As the dust now settles following Tuesday’s annual budget pantomime in Shitty Hall (short version: MASSIVE CUTS! HUGE JOB LOSSES! OUR CITY RUN BY MORONS!), it looks like fun times are ahead.
Meanwhile, as the party barons bicker amongst themselves over exactly who is responsible for precisely which pile of crap we are all going to be forced to bite down on over the coming year, it’s City Director NICOLA ‘LADY GAGA’ YATES – the city’s six-figure salaried second-choice chief executive – who has been selling the shit sandwich diet to staff.
The fact that it took her the best part of two days to dream up anything halfway optimistic does not bode well, but try she did, with a round-robin message to all staff that she sent out today.
Naturally, the grim news that she will be “reducing the number of people who work for the organisation by around 800 [full time positions]” is left till the end, along with what might be a contender for Least Convincing Promise Of The Year: “I want to say again that wherever possible my commitment absolutely remains to avoiding compulsory redundancies.”
As convincingly as any £160,000-a-year career sacker can try, she attempts to project optimism, claiming that “many” of the £83 million-worth of savings that have to be made “will come from doing things more efficiently including – redesigning services, refocusing resources for the areas that need them most, squeezing more from our contracts and raising income.”
In other words: HELP! WHERE THE HELL IS THE MONEY GOING TO COME FROM?!
Certainly if Gaga’s own approach to thrift is anything to go by, we’re all screwed.
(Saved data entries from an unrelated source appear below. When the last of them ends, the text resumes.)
-- pv_equiv track=rewrite | github.com/sandialabs/pyGSTi | pygsti/report/explore.py | selector_types_for_properties
-- ===== SOURCE A (Python) =====
-- def selector_types_for_properties(property_names):
--     prop_set = set(property_names)
--     dependencies = {  # include key if any of values (property template names) are present
--         '**model': set(['*model', '*model_title', '*model_dim', '*models', '*model_titles',
--                         '*gaugeopt_args', '*estimate_params', '*unmodeled_error', '*models_by_maxl']),
--         '**target_model': set(['*target_model']),
--         '**edesign': set(['*edesign', '*circuit_list', '*maxlengths', '*circuits_by_maxl']),
--         '**dataset': set(['*dataset']),
--         '**objfn_builder': set(['*objfn_builder'])
--     }
--
--     selector_types = []
--     for sel_typ, prop_names in dependencies.items():
--         if prop_set.intersection(prop_names):
--             selector_types.append(sel_typ)
--     return selector_types
-- ===== SOURCE B (Python) =====
-- _DEPENDENCIES = [
--     ('**model', ['*model', '*model_title', '*model_dim', '*models', '*model_titles',
--                  '*gaugeopt_args', '*estimate_params', '*unmodeled_error', '*models_by_maxl']),
--     ('**target_model', ['*target_model']),
--     ('**edesign', ['*edesign', '*circuit_list', '*maxlengths', '*circuits_by_maxl']),
--     ('**dataset', ['*dataset']),
--     ('**objfn_builder', ['*objfn_builder']),
-- ]
--
-- # reverse index: property template name -> selector key (built once)
-- _INDEX = {prop: sel for sel, props in _DEPENDENCIES for prop in props}
--
--
-- def selector_types_for_properties(property_names):
--     found = set()
--     for name in property_names:
--         sel = _INDEX.get(name)
--         if sel is not None:
--             found.add(sel)
--     return [sel for sel, _ in _DEPENDENCIES if sel in found]
-- ===== Notes on version B (the rewrite author's own statement) =====
-- stated objective: idiomatic
-- what changed: Replaces the per-selector set intersections with a reverse index built once (property name -> selector key): B makes one pass over the input collecting the selectors it hits, then emits them in the fixed canonical order.
import Mathlib
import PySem

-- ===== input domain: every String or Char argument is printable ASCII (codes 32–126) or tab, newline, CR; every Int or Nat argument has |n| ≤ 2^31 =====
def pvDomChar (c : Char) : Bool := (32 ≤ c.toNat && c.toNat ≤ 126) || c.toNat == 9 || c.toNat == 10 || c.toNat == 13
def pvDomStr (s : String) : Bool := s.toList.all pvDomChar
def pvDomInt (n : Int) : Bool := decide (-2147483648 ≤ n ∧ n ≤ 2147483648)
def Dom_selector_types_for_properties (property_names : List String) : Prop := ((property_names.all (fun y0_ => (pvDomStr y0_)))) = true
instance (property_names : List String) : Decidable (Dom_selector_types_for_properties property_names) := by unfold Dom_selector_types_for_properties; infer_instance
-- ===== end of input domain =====

-- B replaces A's five set intersections by a reverse index built once; one pass over the input, then the fixed order filter.

-- ===== PORT A =====
-- the dependencies dict of A, in insertion order; values are Python sets (literal, no duplicates)
def pvDepsA : List (String × PySem.Set String) :=
  [("**model", PySem.Set.ofList ["*model", "*model_title", "*model_dim", "*models", "*model_titles",
                                 "*gaugeopt_args", "*estimate_params", "*unmodeled_error", "*models_by_maxl"]),
   ("**target_model", PySem.Set.ofList ["*target_model"]),
   ("**edesign", PySem.Set.ofList ["*edesign", "*circuit_list", "*maxlengths", "*circuits_by_maxl"]),
   ("**dataset", PySem.Set.ofList ["*dataset"]),
   ("**objfn_builder", PySem.Set.ofList ["*objfn_builder"])]

def selector_types_for_properties (property_names : List String) : List String :=
  let prop_set : PySem.Set String := PySem.Set.ofList property_names
  pvDepsA.foldl (fun acc kv =>
    if PySem.Set.inter prop_set kv.2 ≠ [] then acc ++ [kv.1] else acc) []

-- ===== PORT B =====
def pvDepsB : List (String × List String) :=
  [("**model", ["*model", "*model_title", "*model_dim", "*models", "*model_titles",
                "*gaugeopt_args", "*estimate_params", "*unmodeled_error", "*models_by_maxl"]),
   ("**target_model", ["*target_model"]),
   ("**edesign", ["*edesign", "*circuit_list", "*maxlengths", "*circuits_by_maxl"]),
   ("**dataset", ["*dataset"]),
   ("**objfn_builder", ["*objfn_builder"])]

-- the reverse-index dict comprehension of Source B
def pvIndexB : PySem.Dict String String :=
  PySem.Dict.ofList (pvDepsB.flatMap (fun kv => kv.2.map (fun p => (p, kv.1))))

def selector_types_for_properties_alt (property_names : List String) : List String :=
  let found : PySem.Set String := property_names.foldl (fun s name =>
    match pvIndexB.get? name with
    | some sel => PySem.Set.add s sel
    | none => s) PySem.Set.empty
  (pvDepsB.map (fun kv => kv.1)).filter (fun sel => PySem.Set.contains found sel)

-- ===== PRECONDITION & SPEC =====
def Spec_selector_types_for_properties (property_names : List String) (out : List String) : Prop := out = selector_types_for_properties_alt property_names
instance (property_names : List String) (out : List String) : Decidable (Spec_selector_types_for_properties property_names out) := by unfold Spec_selector_types_for_properties; infer_instance

-- ===== CLAIM (what is proved, stated in full; the proofs are below) =====
def Claim_equal_selector_types_for_properties : Prop := ∀ (property_names : List String), Dom_selector_types_for_properties property_names → Spec_selector_types_for_properties property_names (selector_types_for_properties property_names)

-- ===== LEMMAS AND PROOFS =====

-- A's intersection-nonempty test is "some input name lies in the dependency set"
lemma pv_inter_ne (names S : List String) :
    (PySem.Set.inter (PySem.Set.ofList names) S ≠ []) ↔ ∃ p ∈ names, p ∈ S := by
  constructor
  · intro h
    obtain ⟨x, hx⟩ := List.exists_mem_of_ne_nil _ h
    rw [PySem.Set.mem_inter, PySem.Set.mem_ofList] at hx
    exact ⟨x, hx.1, hx.2⟩
  · rintro ⟨x, hx1, hx2⟩ hnil
    rw [List.eq_nil_iff_forall_not_mem] at hnil
    exact hnil x (by rw [PySem.Set.mem_inter, PySem.Set.mem_ofList]; exact ⟨hx1, hx2⟩)

-- B's found-set membership: k was added iff some input name maps to k in the index
lemma pv_mem_found (names : List String) (s : PySem.Set String) (k : String) :
    (k ∈ names.foldl (fun s name =>
        match pvIndexB.get? name with
        | some sel => PySem.Set.add s sel
        | none => s) s) ↔ k ∈ s ∨ ∃ p ∈ names, pvIndexB.get? p = some k := by
  induction names generalizing s with
  | nil => simp
  | cons n ns ih =>
    simp only [List.foldl_cons, ih]
    cases h : pvIndexB.get? n with
    | none =>
      simp only [List.mem_cons]
      constructor
      · rintro (hs | hrest)
        · exact Or.inl hs
        · obtain ⟨p, hp, hpk⟩ := hrest
          exact Or.inr ⟨p, Or.inr hp, hpk⟩
      · rintro (hs | ⟨p, (rfl | hp), hpk⟩)
        · exact Or.inl hs
        · rw [h] at hpk; cases hpk
        · exact Or.inr ⟨p, hp, hpk⟩
    | some sel =>
      simp only [PySem.Set.mem_add, List.mem_cons]
      constructor
      · rintro ((hs | rfl) | hrest)
        · exact Or.inl hs
        · exact Or.inr ⟨n, Or.inl rfl, h⟩
        · obtain ⟨p, hp, hpk⟩ := hrest; exact Or.inr ⟨p, Or.inr hp, hpk⟩
      · rintro (hs | ⟨p, (rfl | hp), hpk⟩)
        · exact Or.inl (Or.inl hs)
        · rw [h] at hpk; cases hpk; exact Or.inl (Or.inr rfl)
        · exact Or.inr ⟨p, hp, hpk⟩

-- first-match lookup in a literal dict with nodup keys is association-list membership
lemma pv_get_mem (l : List (String × String)) (hnd : (l.map Prod.fst).Nodup) (p k : String) :
    ((PySem.Dict.mk l).get? p = some k) ↔ (p, k) ∈ l := by
  induction l with
  | nil => simp [PySem.Dict.get?]
  | cons hd tl ih =>
    obtain ⟨a, b⟩ := hd
    simp only [List.map_cons, List.nodup_cons] at hnd
    rw [PySem.Dict.get?_mk_cons]
    by_cases hap : a = p
    · subst hap
      simp only [beq_self_eq_true, if_true, List.mem_cons, Option.some.injEq]
      constructor
      · rintro rfl; exact Or.inl rfl
      · rintro (h | h)
        · exact (Prod.mk.injEq _ _ _ _ ▸ h).2.symm
        · exact absurd (List.mem_map.mpr ⟨(a, k), h, rfl⟩) hnd.1
    · simp only [beq_iff_eq, hap, if_false, List.mem_cons, ih hnd.2]
      constructor
      · exact Or.inr
      · rintro (h | h)
        · exact absurd (congrArg Prod.fst h).symm hap
        · exact h

-- the flattened reverse index, as a literal pair list
def pvFlat : List (String × String) :=
  [("*model", "**model"), ("*model_title", "**model"), ("*model_dim", "**model"),
   ("*models", "**model"), ("*model_titles", "**model"), ("*gaugeopt_args", "**model"),
   ("*estimate_params", "**model"), ("*unmodeled_error", "**model"), ("*models_by_maxl", "**model"),
   ("*target_model", "**target_model"),
   ("*edesign", "**edesign"), ("*circuit_list", "**edesign"), ("*maxlengths", "**edesign"),
   ("*circuits_by_maxl", "**edesign"),
   ("*dataset", "**dataset"),
   ("*objfn_builder", "**objfn_builder")]

lemma pv_indexB_eval : pvIndexB = PySem.Dict.mk pvFlat := by decide

lemma pv_get_iff (p k : String) : (pvIndexB.get? p = some k) ↔ (p, k) ∈ pvFlat := by
  rw [pv_indexB_eval]
  exact pv_get_mem pvFlat (by decide) p k

-- the loop state of B's found set, named for the proofs
def pvFound (names : List String) : PySem.Set String :=
  names.foldl (fun s name =>
    match pvIndexB.get? name with
    | some sel => PySem.Set.add s sel
    | none => s) PySem.Set.empty

lemma pv_found_iff (names : List String) (k : String) :
    (k ∈ pvFound names) ↔ ∃ p ∈ names, (p, k) ∈ pvFlat := by
  rw [pvFound, pv_mem_found]
  simp only [PySem.Set.empty, List.not_mem_nil, false_or, pv_get_iff]

-- the five condition bridges, one per selector key
lemma pv_c1 (names : List String) :
    (PySem.Set.inter (PySem.Set.ofList names) (PySem.Set.ofList ["*model", "*model_title", "*model_dim", "*models", "*model_titles", "*gaugeopt_args", "*estimate_params", "*unmodeled_error", "*models_by_maxl"]) ≠ []) ↔ "**model" ∈ pvFound names := by
  rw [pv_inter_ne, pv_found_iff]
  constructor <;> rintro ⟨p, hp, hin⟩ <;> refine ⟨p, hp, ?_⟩ <;>
    simp only [pvFlat, PySem.Set.mem_ofList, List.mem_cons, List.not_mem_nil, or_false,
      Prod.mk.injEq] at hin ⊢ <;> rcases hin with h|h|h|h|h|h|h|h|h|h|h|h|h|h|h|h <;> simp_all
lemma pv_c2 (names : List String) :
    (PySem.Set.inter (PySem.Set.ofList names) (PySem.Set.ofList ["*target_model"]) ≠ []) ↔ "**target_model" ∈ pvFound names := by
  rw [pv_inter_ne, pv_found_iff]
  constructor <;> rintro ⟨p, hp, hin⟩ <;> refine ⟨p, hp, ?_⟩ <;>
    simp only [pvFlat, PySem.Set.mem_ofList, List.mem_cons, List.not_mem_nil, or_false,
      Prod.mk.injEq] at hin ⊢ <;> rcases hin with h|h|h|h|h|h|h|h|h|h|h|h|h|h|h|h <;> simp_all
lemma pv_c3 (names : List String) :
    (PySem.Set.inter (PySem.Set.ofList names) (PySem.Set.ofList ["*edesign", "*circuit_list", "*maxlengths", "*circuits_by_maxl"]) ≠ []) ↔ "**edesign" ∈ pvFound names := by
  rw [pv_inter_ne, pv_found_iff]
  constructor <;> rintro ⟨p, hp, hin⟩ <;> refine ⟨p, hp, ?_⟩ <;>
    simp only [pvFlat, PySem.Set.mem_ofList, List.mem_cons, List.not_mem_nil, or_false,
      Prod.mk.injEq] at hin ⊢ <;> rcases hin with h|h|h|h|h|h|h|h|h|h|h|h|h|h|h|h <;> simp_all
lemma pv_c4 (names : List String) :
    (PySem.Set.inter (PySem.Set.ofList names) (PySem.Set.ofList ["*dataset"]) ≠ []) ↔ "**dataset" ∈ pvFound names := by
  rw [pv_inter_ne, pv_found_iff]
  constructor <;> rintro ⟨p, hp, hin⟩ <;> refine ⟨p, hp, ?_⟩ <;>
    simp only [pvFlat, PySem.Set.mem_ofList, List.mem_cons, List.not_mem_nil, or_false,
      Prod.mk.injEq] at hin ⊢ <;> rcases hin with h|h|h|h|h|h|h|h|h|h|h|h|h|h|h|h <;> simp_all
lemma pv_c5 (names : List String) :
    (PySem.Set.inter (PySem.Set.ofList names) (PySem.Set.ofList ["*objfn_builder"]) ≠ []) ↔ "**objfn_builder" ∈ pvFound names := by
  rw [pv_inter_ne, pv_found_iff]
  constructor <;> rintro ⟨p, hp, hin⟩ <;> refine ⟨p, hp, ?_⟩ <;>
    simp only [pvFlat, PySem.Set.mem_ofList, List.mem_cons, List.not_mem_nil, or_false,
      Prod.mk.injEq] at hin ⊢ <;> rcases hin with h|h|h|h|h|h|h|h|h|h|h|h|h|h|h|h <;> simp_all

theorem pv_main (names : List String) :
    selector_types_for_properties names = selector_types_for_properties_alt names := by
  show _ = (pvDepsB.map (fun kv => kv.1)).filter (fun sel => PySem.Set.contains (pvFound names) sel)
  simp only [selector_types_for_properties, pvDepsA, pvDepsB, List.foldl, List.map, List.filter,
    PySem.Set.contains_eq_listContains, List.contains_eq_mem]
  by_cases h1 : "**model" ∈ pvFound names <;>
  by_cases h2 : "**target_model" ∈ pvFound names <;>
  by_cases h3 : "**edesign" ∈ pvFound names <;>
  by_cases h4 : "**dataset" ∈ pvFound names <;>
  by_cases h5 : "**objfn_builder" ∈ pvFound names <;>
    simp [pv_c1, pv_c2, pv_c3, pv_c4, pv_c5, h1, h2, h3, h4, h5]

-- ===== VERDICT (by name: the statement is the Claim_ definition above) =====
theorem selector_types_for_properties_spec : Claim_equal_selector_types_for_properties := by
  intro names _
  unfold Spec_selector_types_for_properties
  exact pv_main names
Look at her published expenses, which totalled around £3,800 for just ten months.
At first glance, nothing spectacularly bad – but when you get into the detail, you realise these are the expenses of the sort of overpaid idiot who thinks .
A Zones 1-2 Underground ticket for one of her trips to London cost us £11.80 – when in fact the TfL fares chart helpfully demonstrates that the cash fare for a single journey is just £4.70 (making it a £9.40 round trip), with electronic ‘Oyster’ fares capped at £8.40 for a whole day of journeys, and One Day Travelcards costing no more than £9.
Similarly, a return train trip to London to a scheduled event was charged to us at £72.50 – when according to the National Rail Enquiries website typically such a journey, booked a fortnight in advance, would cost from around £50-£60, with even bigger savings for earlier booking.
A 1.5 mile taxi journey from City Hall to Portland Square is charged at £7.90, when the Council’s own Final Agreed Tariff Card would have it at £5.30 (plus 20p per 40 seconds of waiting time). Perhaps Gaga got stuck in a ten minute traffic jam and was just TOO POSH TO WALK!
Neither could she be bothered to walk up (or down!) Park Street, so instead she had us fork out £13.60 on a return taxi journey to Bristol Uni for a meeting with well-dodgy Vice Chancellor (and notable Merchant Venturer) Eric Thomas. That’s right – £13.60 for a round trip of BARELY A MILE!
A return trip from Council House to the M-Shed is so obviously taking the piss that it even has its own excuse note: “Not enough time between important meetings to walk”. Well, by foot it’s a mere half-a-mile away – that’s a stroll of five-to-ten minutes. Driving, due to the traffic management around the Centre and the Harbourside, it’s most likely a car journey of approximately two miles, taking about, erm, ten minutes!
And so on, and so on.
And this is the person trusted to find £83 million in savings by “doing things more efficiently”!
What was that old saying? ‘Watch the pennies, and the pounds will look after themselves’?
Well, not if Gaga’s in charge of the penny-surveillance!